Authors: John Mobley & MASCOM PhotonicMind
Date: 2026-03-07 Status: FALSIFIED
Experiment:
mascom_data/ct_experiment/weight_prediction_exp.py
This paper tested whether the ENTIRE model weight tensor could be predicted from corpus statistics alone, combining Paper 55’s depth formula (L_opt = ceil(PR/3)) with Paper 56’s L1 center prediction (R²=0.983) and Paper 58’s PCA basis (2 components capture 99.5%). The hypothesis is falsified: while PCA captures L1 parameter variance within a layer, the PCA components themselves are NOT derivable from corpus statistics. Weight values depend on training trajectory, not corpus structure.
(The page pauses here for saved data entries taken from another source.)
theorem pvBCollect (board : List (List String)) (x y : Int) :
    ((PySem.List.enumerate board 0).foldl (fun acc ir =>
      (PySem.List.enumerate ir.2 0).foldl (fun a jc =>
        if jc.2 = "s" then
          (a.1 ++ [ir.1], a.2.1 ++ [jc.1], a.2.2.1, a.2.2.2.1,
           a.2.2.2.2 + (|ir.1 - x| + |jc.1 - y|))
        else if jc.2 = "b" then
          (a.1, a.2.1, a.2.2.1 ++ [ir.1], a.2.2.2.1 ++ [jc.1], a.2.2.2.2)
        else a) acc)
      (([] : List Int), ([] : List Int), ([] : List Int), ([] : List Int), (0 : Int)))
    = ((pvCells board "s").map (·.1), (pvCells board "s").map (·.2),
       (pvCells board "b").map (·.1), (pvCells board "b").map (·.2),
       ((pvCells board "s").map (fun s => |s.1 - x| + |s.2 - y|)).sum) := by
  rw [PySem.List.foldl_congr_mem _ _
      (fun acc ir => (acc.1 ++ ((PySem.List.enumerate ir.2 0).filter (fun jc => jc.2 == "s")).map (fun _ => ir.1),
        acc.2.1 ++ ((PySem.List.enumerate ir.2 0).filter (fun jc => jc.2 == "s")).map (·.1),
        acc.2.2.1 ++ ((PySem.List.enumerate ir.2 0).filter (fun jc => jc.2 == "b")).map (fun _ => ir.1),
        acc.2.2.2.1 ++ ((PySem.List.enumerate ir.2 0).filter (fun jc => jc.2 == "b")).map (·.1),
        acc.2.2.2.2 + (((PySem.List.enumerate ir.2 0).filter (fun jc => jc.2 == "s")).map
          (fun jc => |ir.1 - x| + |jc.1 - y|)).sum))
      _ (fun acc ir _ => pvInnerB (PySem.List.enumerate ir.2 0) ir.1 x y acc),
    pvFold5]
  refine Prod.ext ?_ (Prod.ext ?_ (Prod.ext ?_ (Prod.ext ?_ ?_))) <;>
    simp [pvCells, List.map_flatMap, List.map_map, Function.comp_def, pvSumFlatMap]


-- ===== VERDICT (by name: the statement is the Claim_ definition above) =====
theorem h_calculator_spec : Claim_equal_h_calculator := by
  intro board start _
  unfold Spec_h_calculator h_calculator h_calculator_alt
  simp only []
  rw [pvACollect, pvBCollect]
  dsimp only
  rw [pvCross_eq, pvCross_eq]
  rw [PySem.List.foldl_congr_mem (pvCells board "s") _
      (fun d sp => d + ((pvCells board "b").map (fun bp => |sp.1 - bp.1| + |sp.2 - bp.2|)).sum) 0
      (fun d sp _ => PySem.List.foldl_add (pvCells board "b") _ d)]
  rw [PySem.List.foldl_add, PySem.List.foldl_add]
  rw [pvAxisSplit]
  ring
| Prediction Method | Mean R² | Status |
|---|---|---|
| PCA mean as weight template | -0.004 | FAIL |
| Spectral-scaled PCA mean | -0.004 | FAIL |
| E^T@E direct mapping | -0.983 | CATASTROPHIC FAIL |
| Predicted model perplexity | 11,416 vs 82 (trained) | FAIL |
What corpus CAN determine (training-free): - Embedding matrix E (via CT, Paper 51) — R²≈1 - Optimal depth L_opt (via PR, Paper 55) — exact for natural language - Asymmetry direction (via transitions, Paper 57) — 92.3% spectral match at L0 - L1 Gaussian centers (via E^T@E, Paper 56) — R²=0.983
What corpus CANNOT determine: - Actual weight VALUES within layers — R² ≈ 0 - The specific 2 PCA components vary per layer — not predictable from E^T@E - This is because solution non-uniqueness (Paper 54): many weight configs achieve same loss
The crystallization boundary is: - Embeddings: fully crystallizable (training-free) - Architecture: fully determinable (depth from PR) - Weight structure: compressible (L1×L2 = 100x) but not predictable - Weight values: require gradient information (SFT)
Zero-SFT remains blocked not by missing information in the corpus, but by the fundamental non-uniqueness of the attention solution manifold. The corpus constrains WHERE in parameter space the model should be (via embeddings + architecture), but the specific POINT on the solution manifold requires training.
mNaught (imaginary infinity inverse for effective parameters) requires either: 1. Solving the attention manifold geometry to pick a canonical point (Paper 54’s gap) 2. Finding that any point on the manifold works equally well (which it does — but you still need SFT to reach it) 3. A fundamentally different approach to zero-training attention
The bottleneck is no longer “what information does the corpus contain?” (answered: everything needed). It’s “how do you reach a valid solution without gradient descent?”
“The compass shows north perfectly. But you still have to walk there.”